**What to do**
In the entries that follow, find the line containing "cycle_count += 1"; from there, copy every line exactly through the line containing "import PySem".

**Supplied records**
◇ ◇ ◇ ◇ ◇

-- pv_equiv track=rewrite | github.com/sidd1801/BT-group-BOOTCAMP | challenges/challenge-023-series-1-5-9-13/solution.py | generate_series
-- ===== SOURCE A (Python) =====
-- def generate_series(n):
--     result = []
--     current = 1
--
--     increments = [4, 4, 4, 8]
--     cycle_count = 0  # how many full cycles completed
--     idx = 0
--
--     while current <= n:
--         result.append(current)
--
--         # After completing 2 full cycles, allow only 1 more increment then stop
--         if cycle_count >= 2 and idx == 1:
--             break
--
--         next_val = current + increments[idx]
--         if next_val > n:
--             break
--
--         current = next_val
--         idx += 1
--
--         # cycle completed
--         if idx == 4:
--             idx = 0
--             cycle_count += 1
--
--     return result
-- ===== SOURCE B (Python) =====
-- # B: the series is always a prefix of a fixed table; one filter pass.
-- _SERIES = [1, 5, 9, 13, 21, 25, 29, 33, 41, 45]
--
-- def generate_series(n):
--     return [x for x in _SERIES if x <= n]
-- ===== Notes on version B (the rewrite author's own statement) =====
-- stated objective: simpler
-- what changed: Replaces the incremental while-loop with cycle/index bookkeeping by a precomputed table of all values the loop can ever emit, filtered by x <= n (the loop always returns a prefix of that fixed table).
import Mathlib
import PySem

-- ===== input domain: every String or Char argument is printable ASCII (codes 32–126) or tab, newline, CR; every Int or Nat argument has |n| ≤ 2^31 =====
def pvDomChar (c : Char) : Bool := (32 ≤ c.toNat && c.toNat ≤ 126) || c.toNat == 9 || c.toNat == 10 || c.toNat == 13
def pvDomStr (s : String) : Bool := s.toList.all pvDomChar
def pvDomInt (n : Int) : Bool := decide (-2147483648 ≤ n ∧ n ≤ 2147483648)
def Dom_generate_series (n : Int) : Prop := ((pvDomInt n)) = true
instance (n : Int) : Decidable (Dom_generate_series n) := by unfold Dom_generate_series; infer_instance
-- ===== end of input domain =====

-- B replaces A's incremental while-loop by filtering a precomputed fixed table of all values the loop can emit (simpler; same result).

-- ===== PORT A =====
-- loop of A: structural recursion on a fuel guard (12 > max iteration count; the
-- loop breaks after at most 10 appends), same state and branch order as the Python.
def loopA (fuel : Nat) (result : List Int) (current : Int)
    (cycle_count : Int) (idx : Nat) (n : Int) : List Int :=
  match fuel with
  | 0 => result
  | fuel + 1 =>
    if current ≤ n then
      let result := result ++ [current]
      if cycle_count ≥ 2 ∧ idx = 1 then result
      else
        let next_val := current + ([4, 4, 4, 8] : List Int).getD idx 0
        if next_val > n then result
        else
          let idx' := idx + 1
          if idx' = 4 then loopA fuel result next_val (cycle_count + 1) 0 n
          else loopA fuel result next_val cycle_count idx' n
    else result

def generate_series (n : Int) : List Int := loopA 12 [] 1 0 0 n

-- ===== PORT B =====
def seriesTable : List Int := [1, 5, 9, 13, 21, 25, 29, 33, 41, 45]

def generate_series_alt (n : Int) : List Int := seriesTable.filter (fun x => x ≤ n)

-- ===== PRECONDITION & SPEC =====
def Spec_generate_series (n : Int) (out : List Int) : Prop := out = generate_series_alt n
instance (n : Int) (out : List Int) : Decidable (Spec_generate_series n out) := by unfold Spec_generate_series; infer_instance

-- ===== CLAIM (what is proved, stated in full; the proofs are below) =====
def Claim_equal_generate_series : Prop := ∀ (n : Int), Dom_generate_series n → Spec_generate_series n (generate_series n)

-- ===== LEMMAS AND PROOFS =====

-- ===== VERDICT (by name: the statement is the Claim_ definition above) =====
theorem generate_series_key (n : Int) : generate_series n = generate_series_alt n := by
  unfold generate_series generate_series_alt seriesTable
  by_cases h0 : n < 1
  · simp [loopA, List.filter, show ¬((1:Int) ≤ n) from by omega, show ¬((5:Int) ≤ n) from by omega, show ¬((9:Int) ≤ n) from by omega, show ¬((13:Int) ≤ n) from by omega, show ¬((21:Int) ≤ n) from by omega, show ¬((25:Int) ≤ n) from by omega, show ¬((29:Int) ≤ n) from by omega, show ¬((33:Int) ≤ n) from by omega, show ¬((41:Int) ≤ n) from by omega, show ¬((45:Int) ≤ n) from by omega]
  by_cases h1 : 1 ≤ n ∧ n < 5
  · simp [loopA, List.filter, show (1:Int) ≤ n from by omega, show ¬((5:Int) ≤ n) from by omega, show n < (5:Int) from by omega, show ¬((9:Int) ≤ n) from by omega, show ¬((13:Int) ≤ n) from by omega, show ¬((21:Int) ≤ n) from by omega, show ¬((25:Int) ≤ n) from by omega, show ¬((29:Int) ≤ n) from by omega, show ¬((33:Int) ≤ n) from by omega, show ¬((41:Int) ≤ n) from by omega, show ¬((45:Int) ≤ n) from by omega]
  by_cases h2 : 5 ≤ n ∧ n < 9
  · simp [loopA, List.filter, show (1:Int) ≤ n from by omega, show (5:Int) ≤ n from by omega, show ¬(n < (5:Int)) from by omega, show ¬((9:Int) ≤ n) from by omega, show n < (9:Int) from by omega, show ¬((13:Int) ≤ n) from by omega, show ¬((21:Int) ≤ n) from by omega, show ¬((25:Int) ≤ n) from by omega, show ¬((29:Int) ≤ n) from by omega, show ¬((33:Int) ≤ n) from by omega, show ¬((41:Int) ≤ n) from by omega, show ¬((45:Int) ≤ n) from by omega]
  by_cases h3 : 9 ≤ n ∧ n < 13
  · simp [loopA, List.filter, show (1:Int) ≤ n from by omega, show (5:Int) ≤ n from by omega, show ¬(n < (5:Int)) from by omega, show (9:Int) ≤ n from by omega, show ¬(n < (9:Int)) from by omega, show ¬((13:Int) ≤ n) from by omega, show n < (13:Int) from by omega, show ¬((21:Int) ≤ n) from by omega, show ¬((25:Int) ≤ n) from by omega, show ¬((29:Int) ≤ n) from by omega, show ¬((33:Int) ≤ n) from by omega, show ¬((41:Int) ≤ n) from by omega, show ¬((45:Int) ≤ n) from by omega]
  by_cases h4 : 13 ≤ n ∧ n < 21
  · simp [loopA, List.filter, show (1:Int) ≤ n from by omega, show (5:Int) ≤ n from by omega, show ¬(n < (5:Int)) from by omega, show (9:Int) ≤ n from by omega, show ¬(n < (9:Int)) from by omega, show (13:Int) ≤ n from by omega, show ¬(n < (13:Int)) from by omega, show ¬((21:Int) ≤ n) from by omega, show n < (21:Int) from by omega, show ¬((25:Int) ≤ n) from by omega, show ¬((29:Int) ≤ n) from by omega, show ¬((33:Int) ≤ n) from by omega, show ¬((41:Int) ≤ n) from by omega, show ¬((45:Int) ≤ n) from by omega]
  by_cases h5 : 21 ≤ n ∧ n < 25
  · simp [loopA, List.filter, show (1:Int) ≤ n from by omega, show (5:Int) ≤ n from by omega, show ¬(n < (5:Int)) from by omega, show (9:Int) ≤ n from by omega, show ¬(n < (9:Int)) from by omega, show (13:Int) ≤ n from by omega, show ¬(n < (13:Int)) from by omega, show (21:Int) ≤ n from by omega, show ¬(n < (21:Int)) from by omega, show ¬((25:Int) ≤ n) from by omega, show n < (25:Int) from by omega, show ¬((29:Int) ≤ n) from by omega, show ¬((33:Int) ≤ n) from by omega, show ¬((41:Int) ≤ n) from by omega, show ¬((45:Int) ≤ n) from by omega]
  by_cases h6 : 25 ≤ n ∧ n < 29
  · simp [loopA, List.filter, show (1:Int) ≤ n from by omega, show (5:Int) ≤ n from by omega, show ¬(n < (5:Int)) from by omega, show (9:Int) ≤ n from by omega, show ¬(n < (9:Int)) from by omega, show (13:Int) ≤ n from by omega, show ¬(n < (13:Int)) from by omega, show (21:Int) ≤ n from by omega, show ¬(n < (21:Int)) from by omega, show (25:Int) ≤ n from by omega, show ¬(n < (25:Int)) from by omega, show ¬((29:Int) ≤ n) from by omega, show n < (29:Int) from by omega, show ¬((33:Int) ≤ n) from by omega, show ¬((41:Int) ≤ n) from by omega, show ¬((45:Int) ≤ n) from by omega]
  by_cases h7 : 29 ≤ n ∧ n < 33
  · simp [loopA, List.filter, show (1:Int) ≤ n from by omega, show (5:Int) ≤ n from by omega, show ¬(n < (5:Int)) from by omega, show (9:Int) ≤ n from by omega, show ¬(n < (9:Int)) from by omega, show (13:Int) ≤ n from by omega, show ¬(n < (13:Int)) from by omega, show (21:Int) ≤ n from by omega, show ¬(n < (21:Int)) from by omega, show (25:Int) ≤ n from by omega, show ¬(n < (25:Int)) from by omega, show (29:Int) ≤ n from by omega, show ¬(n < (29:Int)) from by omega, show ¬((33:Int) ≤ n) from by omega, show n < (33:Int) from by omega, show ¬((41:Int) ≤ n) from by omega, show ¬((45:Int) ≤ n) from by omega]
  by_cases h8 : 33 ≤ n ∧ n < 41
  · simp [loopA, List.filter, show (1:Int) ≤ n from by omega, show (5:Int) ≤ n from by omega, show ¬(n < (5:Int)) from by omega, show (9:Int) ≤ n from by omega, show ¬(n < (9:Int)) from by omega, show (13:Int) ≤ n from by omega, show ¬(n < (13:Int)) from by omega, show (21:Int) ≤ n from by omega, show ¬(n < (21:Int)) from by omega, show (25:Int) ≤ n from by omega, show ¬(n < (25:Int)) from by omega, show (29:Int) ≤ n from by omega, show ¬(n < (29:Int)) from by omega, show (33:Int) ≤ n from by omega, show ¬(n < (33:Int)) from by omega, show ¬((41:Int) ≤ n) from by omega, show n < (41:Int) from by omega, show ¬((45:Int) ≤ n) from by omega]
  by_cases h9 : 41 ≤ n ∧ n < 45
  · simp [loopA, List.filter, show (1:Int) ≤ n from by omega, show (5:Int) ≤ n from by omega, show ¬(n < (5:Int)) from by omega, show (9:Int) ≤ n from by omega, show ¬(n < (9:Int)) from by omega, show (13:Int) ≤ n from by omega, show ¬(n < (13:Int)) from by omega, show (21:Int) ≤ n from by omega, show ¬(n < (21:Int)) from by omega, show (25:Int) ≤ n from by omega, show ¬(n < (25:Int)) from by omega, show (29:Int) ≤ n from by omega, show ¬(n < (29:Int)) from by omega, show (33:Int) ≤ n from by omega, show ¬(n < (33:Int)) from by omega, show (41:Int) ≤ n from by omega, show ¬(n < (41:Int)) from by omega, show ¬((45:Int) ≤ n) from by omega, show n < (45:Int) from by omega]
  by_cases h10 : 45 ≤ n
  · simp [loopA, List.filter, show (1:Int) ≤ n from by omega, show (5:Int) ≤ n from by omega, show ¬(n < (5:Int)) from by omega, show (9:Int) ≤ n from by omega, show ¬(n < (9:Int)) from by omega, show (13:Int) ≤ n from by omega, show ¬(n < (13:Int)) from by omega, show (21:Int) ≤ n from by omega, show ¬(n < (21:Int)) from by omega, show (25:Int) ≤ n from by omega, show ¬(n < (25:Int)) from by omega, show (29:Int) ≤ n from by omega, show ¬(n < (29:Int)) from by omega, show (33:Int) ≤ n from by omega, show ¬(n < (33:Int)) from by omega, show (41:Int) ≤ n from by omega, show ¬(n < (41:Int)) from by omega, show (45:Int) ≤ n from by omega, show ¬(n < (45:Int)) from by omega]
  · omega

theorem generate_series_spec : Claim_equal_generate_series := by
  intro n _
  exact generate_series_key n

◇ ◇ ◇ ◇ ◇

**Result of the exercise**
--             cycle_count += 1
--
--     return result
-- ===== SOURCE B (Python) =====
-- # B: the series is always a prefix of a fixed table; one filter pass.
-- _SERIES = [1, 5, 9, 13, 21, 25, 29, 33, 41, 45]
--
-- def generate_series(n):
--     return [x for x in _SERIES if x <= n]
-- ===== Notes on version B (the rewrite author's own statement) =====
-- stated objective: simpler
-- what changed: Replaces the incremental while-loop with cycle/index bookkeeping by a precomputed table of all values the loop can ever emit, filtered by x <= n (the loop always returns a prefix of that fixed table).
import Mathlib
import PySem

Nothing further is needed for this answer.